[[ Dataset excerpts open ]]
-- pv_equiv track=rewrite | github.com/danny-smith-0/advent_of_code_2022 | source/day_23.py | get_elf_grid
-- ===== SOURCE A (Python) =====
-- def get_elf_grid(elves):
--     min_north = min([elf[0] for elf in elves])
--     max_north = max([elf[0] for elf in elves])
--     min_east = min([elf[1] for elf in elves])
--     max_east = max([elf[1] for elf in elves])
--
--     north_width = max_north - min_north + 1
--     east_width = max_east - min_east + 1
--     grid = [ ['.'] * east_width for _ in range(north_width)]
--     for elf in elves:
--         grid[-(elf[0] - max_north)][elf[1] - min_east] = '#'
--     return grid, north_width, east_width
-- ===== SOURCE B (Python) =====
-- def get_elf_grid(elves):
--     min_north = min(elf[0] for elf in elves)
--     max_north = max(elf[0] for elf in elves)
--     min_east = min(elf[1] for elf in elves)
--     max_east = max(elf[1] for elf in elves)
--
--     north_width = max_north - min_north + 1
--     east_width = max_east - min_east + 1
--     occupied = {(elf[0], elf[1]) for elf in elves}
--     grid = [['#' if (max_north - r, min_east + c) in occupied else '.'
--              for c in range(east_width)]
--             for r in range(north_width)]
--     return grid, north_width, east_width
-- ===== Notes on version B (the rewrite author's own statement) =====
-- stated objective: alternative
-- what changed: Instead of pre-filling a dot grid and mutating cells by scanning elves, B builds a set of elf coordinates once and constructs the grid directly with a nested comprehension over cell indices, querying the set per cell.
import Mathlib
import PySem

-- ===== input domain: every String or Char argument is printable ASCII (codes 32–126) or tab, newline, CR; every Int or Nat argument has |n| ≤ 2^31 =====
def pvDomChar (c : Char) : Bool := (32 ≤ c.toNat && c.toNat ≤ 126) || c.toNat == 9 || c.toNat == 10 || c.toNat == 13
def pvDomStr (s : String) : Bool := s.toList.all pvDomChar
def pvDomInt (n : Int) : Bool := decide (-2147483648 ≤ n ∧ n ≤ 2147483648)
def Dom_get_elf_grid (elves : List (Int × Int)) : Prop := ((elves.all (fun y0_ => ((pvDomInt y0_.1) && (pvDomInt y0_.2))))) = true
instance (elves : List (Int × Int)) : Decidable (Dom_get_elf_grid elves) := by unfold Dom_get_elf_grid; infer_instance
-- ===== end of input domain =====

-- B builds a set of elf coordinates and constructs the grid directly by a nested
-- comprehension over cell indices, instead of mutating a pre-filled dot grid per elf.

-- ===== PORT A =====
def get_elf_grid (elves : List (Int × Int)) : List (List String) × Int × Int :=
  match PySem.List.min? (elves.map (fun elf => elf.1)) (fun x => x),
        PySem.List.max? (elves.map (fun elf => elf.1)) (fun x => x),
        PySem.List.min? (elves.map (fun elf => elf.2)) (fun x => x),
        PySem.List.max? (elves.map (fun elf => elf.2)) (fun x => x) with
  | some min_north, some max_north, some min_east, some max_east =>
    let north_width := max_north - min_north + 1
    let east_width := max_east - min_east + 1
    let grid := (PySem.List.pyRange 0 north_width 1).map
      (fun _ => List.replicate east_width.toNat ".")
    let grid := elves.foldl (fun g elf =>
      PySem.List.pySetD g (-(elf.1 - max_north))
        (PySem.List.pySetD (PySem.List.pyGetD g (-(elf.1 - max_north)) [])
          (elf.2 - min_east) "#")) grid
    (grid, north_width, east_width)
  | _, _, _, _ => ([], 0, 0)   -- unreachable under Pre_ (min/max raise ValueError on [])

-- ===== PORT B =====
def get_elf_grid_alt (elves : List (Int × Int)) : List (List String) × Int × Int :=
  (PySem.List.min? (elves.map (fun elf => elf.1)) (fun x => x)).elim ([], 0, 0) (fun min_north =>
  (PySem.List.max? (elves.map (fun elf => elf.1)) (fun x => x)).elim ([], 0, 0) (fun max_north =>
  (PySem.List.min? (elves.map (fun elf => elf.2)) (fun x => x)).elim ([], 0, 0) (fun min_east =>
  (PySem.List.max? (elves.map (fun elf => elf.2)) (fun x => x)).elim ([], 0, 0) (fun max_east =>
    let north_width := max_north - min_north + 1
    let east_width := max_east - min_east + 1
    let occupied := PySem.Set.ofList (elves.map (fun elf => (elf.1, elf.2)))
    let grid := (PySem.List.pyRange 0 north_width 1).map (fun r =>
      (PySem.List.pyRange 0 east_width 1).map (fun c =>
        if PySem.Set.contains occupied (max_north - r, min_east + c) then "#" else "."))
    (grid, north_width, east_width)))))
    -- the ([], 0, 0) defaults are unreachable under Pre_ (min/max raise ValueError on [])

-- ===== PRECONDITION & SPEC =====
-- Pre_ excludes only the empty list, on which Python's min() raises ValueError.
def Pre_get_elf_grid (elves : List (Int × Int)) : Prop := elves ≠ []
instance (elves : List (Int × Int)) : Decidable (Pre_get_elf_grid elves) := by unfold Pre_get_elf_grid; infer_instance

def pvWitness_get_elf_grid : (List (Int × Int)) := [(0, 1), (2, -1)]

def Spec_get_elf_grid (elves : List (Int × Int)) (out : List (List String) × Int × Int) : Prop := out = get_elf_grid_alt elves
instance (elves : List (Int × Int)) (out : List (List String) × Int × Int) : Decidable (Spec_get_elf_grid elves out) := by unfold Spec_get_elf_grid; infer_instance

-- ===== CLAIM (what is proved, stated in full; the proofs are below) =====
def Claim_equal_get_elf_grid : Prop := ∀ (elves : List (Int × Int)), Dom_get_elf_grid elves → Pre_get_elf_grid elves → Spec_get_elf_grid elves (get_elf_grid elves)



-- ===== LEMMAS AND PROOFS =====

-- the per-elf update A performs on the grid
def pvUpd (maxN mE : Int) (g : List (List String)) (elf : Int × Int) : List (List String) :=
  PySem.List.pySetD g (-(elf.1 - maxN))
    (PySem.List.pySetD (PySem.List.pyGetD g (-(elf.1 - maxN)) []) (elf.2 - mE) "#")

theorem pvUpd_eq_set (maxN mE : Int) (g : List (List String)) (elf : Int × Int)
    (h0 : 0 ≤ maxN - elf.1) (h1 : (maxN - elf.1).toNat < g.length)
    (h2 : 0 ≤ elf.2 - mE) :
    pvUpd maxN mE g elf =
      g.set (maxN - elf.1).toNat
        ((g.getD (maxN - elf.1).toNat []).set (elf.2 - mE).toNat "#") := by
  unfold pvUpd
  rw [neg_sub]
  rw [PySem.List.pySetD_of_nonneg _ _ h0]
  congr 1
  have hget : PySem.List.pyGetD g (maxN - elf.1) ([] : List String)
      = g.getD (maxN - elf.1).toNat [] := by
    rw [PySem.List.pyGetD_eq_getElem _ _ h0 (by omega)]
    rw [List.getD_eq_getElem g [] h1]
  rw [hget, PySem.List.pySetD_of_nonneg _ _ h2]

-- cell lookup
def pvCell (g : List (List String)) (r c : Nat) : Option String :=
  g[r]?.bind (fun row => row[c]?)

theorem pvFold_spec (maxN mE : Int) (xs : List (Int × Int)) (g : List (List String)) (M : Nat)
    (hrow : ∀ row ∈ g, row.length = M)
    (hb : ∀ e ∈ xs, 0 ≤ maxN - e.1 ∧ (maxN - e.1).toNat < g.length ∧
          0 ≤ e.2 - mE ∧ (e.2 - mE).toNat < M) :
    (xs.foldl (pvUpd maxN mE) g).length = g.length ∧
    (∀ row ∈ xs.foldl (pvUpd maxN mE) g, row.length = M) ∧
    (∀ r c : Nat, r < g.length → c < M →
      pvCell (xs.foldl (pvUpd maxN mE) g) r c =
        if ∃ e ∈ xs, (maxN - e.1).toNat = r ∧ (e.2 - mE).toNat = c then some "#"
        else pvCell g r c) := by
  induction xs generalizing g with
  | nil =>
    refine ⟨rfl, hrow, fun r c hr hc => ?_⟩
    simp
  | cons e xs ih =>
    obtain ⟨he0, he1, he2, he3⟩ := hb e (List.mem_cons_self ..)
    have hset := pvUpd_eq_set maxN mE g e he0 he1 he2
    have hrowE : (g.getD (maxN - e.1).toNat []).length = M := by
      rw [List.getD_eq_getElem g [] he1]
      exact hrow _ (List.getElem_mem he1)
    have hlen2 : (pvUpd maxN mE g e).length = g.length := by
      rw [hset, List.length_set]
    have hrow2 : ∀ row ∈ pvUpd maxN mE g e, row.length = M := by
      intro row hmem
      rw [hset] at hmem
      rcases List.mem_or_eq_of_mem_set hmem with h | h
      · exact hrow _ h
      · rw [h, List.length_set]; exact hrowE
    have hb2 : ∀ e' ∈ xs, 0 ≤ maxN - e'.1 ∧ (maxN - e'.1).toNat < (pvUpd maxN mE g e).length ∧
          0 ≤ e'.2 - mE ∧ (e'.2 - mE).toNat < M := by
      intro e' h; rw [hlen2]; exact hb e' (List.mem_cons_of_mem _ h)
    obtain ⟨ihl, ihr, ihc⟩ := ih (pvUpd maxN mE g e) hrow2 hb2
    refine ⟨by rw [List.foldl_cons, ihl, hlen2],
            by rw [List.foldl_cons]; exact ihr, fun r c hr hc => ?_⟩
    rw [List.foldl_cons, ihc r c (by omega) hc]
    have hcell2 : pvCell (pvUpd maxN mE g e) r c =
        if (maxN - e.1).toNat = r ∧ (e.2 - mE).toNat = c then some "#" else pvCell g r c := by
      unfold pvCell
      rw [hset, List.getElem?_set]
      by_cases hR : (maxN - e.1).toNat = r
      · subst hR
        rw [if_pos rfl, if_pos he1]
        rw [Option.bind_some, List.getElem?_set]
        by_cases hC : (e.2 - mE).toNat = c
        · rw [if_pos hC, if_pos (by rw [hrowE]; omega), if_pos ⟨rfl, hC⟩]
        · rw [if_neg hC, if_neg (fun h => hC h.2)]
          rw [List.getD_eq_getElem g [] he1, List.getElem?_eq_getElem he1, Option.bind_some]
      · rw [if_neg hR, if_neg (fun h => hR h.1)]
    rw [hcell2]
    by_cases hx : ∃ e' ∈ xs, (maxN - e'.1).toNat = r ∧ (e'.2 - mE).toNat = c
    · rw [if_pos hx, if_pos ⟨_, List.mem_cons_of_mem _ hx.choose_spec.1, hx.choose_spec.2⟩]
    · rw [if_neg hx]
      by_cases hh : (maxN - e.1).toNat = r ∧ (e.2 - mE).toNat = c
      · rw [if_pos hh, if_pos ⟨e, List.mem_cons_self .., hh⟩]
      · rw [if_neg hh, if_neg]
        rintro ⟨e', he', hcond⟩
        rcases List.mem_cons.mp he' with h | h
        · exact hh (h ▸ hcond)
        · exact hx ⟨e', h, hcond⟩

-- ===== VERDICT (by name: the statement is the Claim_ definition above) =====
theorem get_elf_grid_spec : Claim_equal_get_elf_grid := by
  intro elves _ hne
  unfold Spec_get_elf_grid get_elf_grid get_elf_grid_alt
  have hmap1 : elves.map (fun elf => elf.1) ≠ [] := by simpa using hne
  have hmap2 : elves.map (fun elf => elf.2) ≠ [] := by simpa using hne
  cases h1 : PySem.List.min? (elves.map (fun elf => elf.1)) (fun x => x) with
  | none => exact absurd ((PySem.List.min?_eq_none_iff _ _).mp h1) hmap1
  | some mN =>
  cases h2 : PySem.List.max? (elves.map (fun elf => elf.1)) (fun x => x) with
  | none => exact absurd ((PySem.List.max?_eq_none_iff _ _).mp h2) hmap1
  | some maxN =>
  cases h3 : PySem.List.min? (elves.map (fun elf => elf.2)) (fun x => x) with
  | none => exact absurd ((PySem.List.min?_eq_none_iff _ _).mp h3) hmap2
  | some mE =>
  cases h4 : PySem.List.max? (elves.map (fun elf => elf.2)) (fun x => x) with
  | none => exact absurd ((PySem.List.max?_eq_none_iff _ _).mp h4) hmap2
  | some maxE =>
  dsimp only [Option.elim]
  -- facts about the extrema
  have hmN : ∀ p ∈ elves, mN ≤ p.1 := fun p hp =>
    PySem.List.min?_isMin h1 p.1 (List.mem_map_of_mem hp)
  have hmaxN : ∀ p ∈ elves, p.1 ≤ maxN := fun p hp =>
    PySem.List.max?_isMax h2 p.1 (List.mem_map_of_mem hp)
  have hmE : ∀ p ∈ elves, mE ≤ p.2 := fun p hp =>
    PySem.List.min?_isMin h3 p.2 (List.mem_map_of_mem hp)
  have hmaxE : ∀ p ∈ elves, p.2 ≤ maxE := fun p hp =>
    PySem.List.max?_isMax h4 p.2 (List.mem_map_of_mem hp)
  set nwN : Nat := (maxN - mN + 1).toNat with hnwN
  set ewN : Nat := (maxE - mE + 1).toNat with hewN
  set g0 : List (List String) :=
    (PySem.List.pyRange 0 (maxN - mN + 1) 1).map (fun _ => List.replicate ewN ".") with hg0
  have hg0len : g0.length = nwN := by
    rw [hg0, List.length_map, PySem.List.length_pyRange_one, sub_zero]
  have hg0row : ∀ row ∈ g0, row.length = ewN := by
    intro row hmem
    rw [hg0] at hmem
    obtain ⟨_, _, hr⟩ := List.mem_map.mp hmem
    rw [← hr, List.length_replicate]
  have hb' : ∀ e ∈ elves, 0 ≤ maxN - e.1 ∧ (maxN - e.1).toNat < g0.length ∧
      0 ≤ e.2 - mE ∧ (e.2 - mE).toNat < ewN := by
    intro e he
    have l1 := hmN e he; have l2 := hmaxN e he; have l3 := hmE e he; have l4 := hmaxE e he
    rw [hg0len]
    refine ⟨by omega, by omega, by omega, by omega⟩
  obtain ⟨hL, hRows, hC⟩ := pvFold_spec maxN mE elves g0 ewN hg0row hb'
  -- the two grids agree cell by cell
  refine Prod.ext ?_ rfl
  change List.foldl (pvUpd maxN mE) g0 elves = _
  apply List.ext_getElem?
  intro r
  by_cases hr : r < nwN
  · rw [List.getElem?_map, PySem.List.getElem?_pyRange_one]
    rw [if_pos (by rw [sub_zero]; exact hr), Option.map_some]
    -- A row r
    have hAlen : (elves.foldl (pvUpd maxN mE) g0).length = nwN := by rw [hL, hg0len]
    have hAr : r < (elves.foldl (pvUpd maxN mE) g0).length := by omega
    rw [List.getElem?_eq_getElem hAr]
    congr 1
    have hArow : (elves.foldl (pvUpd maxN mE) g0)[r] ∈ elves.foldl (pvUpd maxN mE) g0 :=
      List.getElem_mem hAr
    have hArl : ((elves.foldl (pvUpd maxN mE) g0)[r]).length = ewN := hRows _ hArow
    apply List.ext_getElem?
    intro c
    rw [List.getElem?_map, PySem.List.getElem?_pyRange_one]
    by_cases hc : c < ewN
    · rw [if_pos (by rw [sub_zero]; exact hc), Option.map_some]
      have hcell := hC r c (by omega) hc
      have hlhs : ((elves.foldl (pvUpd maxN mE) g0)[r])[c]? =
          pvCell (elves.foldl (pvUpd maxN mE) g0) r c := by
        unfold pvCell
        rw [List.getElem?_eq_getElem hAr, Option.bind_some]
      rw [hlhs, hcell]
      have hcell0 : pvCell g0 r c = some "." := by
        unfold pvCell
        rw [hg0, List.getElem?_map, PySem.List.getElem?_pyRange_one,
          if_pos (by rw [sub_zero]; exact hr), Option.map_some, Option.bind_some,
          List.getElem?_replicate, if_pos hc]
      rw [hcell0]
      have hmem_eq : ∀ x : Int × Int,
          (PySem.Set.contains (PySem.Set.ofList (elves.map (fun elf => (elf.1, elf.2)))) x = true)
            ↔ x ∈ elves := by
        intro x
        rw [PySem.Set.contains_iff, PySem.Set.mem_ofList]
        constructor
        · intro hx
          obtain ⟨e, he, hex⟩ := List.mem_map.mp hx
          exact hex ▸ he
        · intro hx
          exact List.mem_map.mpr ⟨x, hx, rfl⟩
      by_cases hmem : (maxN - (0 + (r : Int)), mE + (0 + (c : Int))) ∈ elves
      · rw [if_pos, if_pos ((hmem_eq _).mpr hmem)]
        refine ⟨(maxN - (0 + (r : Int)), mE + (0 + (c : Int))), hmem, ?_, ?_⟩ <;>
          simp only [] <;> omega
      · rw [if_neg, if_neg (fun h => hmem ((hmem_eq _).mp h))]
        rintro ⟨e, he, hre, hce⟩
        have l1 := hmaxN e he; have l2 := hmE e he
        have he1 : e.1 = maxN - (0 + (r : Int)) := by omega
        have he2 : e.2 = mE + (0 + (c : Int)) := by omega
        exact hmem (by rw [← he1, ← he2]; exact he)
    · rw [if_neg (by rw [sub_zero]; exact hc),
          List.getElem?_eq_none (by rw [hArl]; omega)]
      rfl
  · rw [List.getElem?_eq_none (by rw [hL, hg0len]; omega),
        List.getElem?_eq_none (by rw [List.length_map, PySem.List.length_pyRange_one, sub_zero]; omega)]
[[ Dataset excerpts closed ]]
All lines above from the one with "(h ▸ hcond)" to the one with "cases h1 : PySem.List.min?", inclusive, should be copied exactly, and no other lines.

        · exact hh (h ▸ hcond)
        · exact hx ⟨e', h, hcond⟩

-- ===== VERDICT (by name: the statement is the Claim_ definition above) =====
theorem get_elf_grid_spec : Claim_equal_get_elf_grid := by
  intro elves _ hne
  unfold Spec_get_elf_grid get_elf_grid get_elf_grid_alt
  have hmap1 : elves.map (fun elf => elf.1) ≠ [] := by simpa using hne
  have hmap2 : elves.map (fun elf => elf.2) ≠ [] := by simpa using hne
  cases h1 : PySem.List.min? (elves.map (fun elf => elf.1)) (fun x => x) with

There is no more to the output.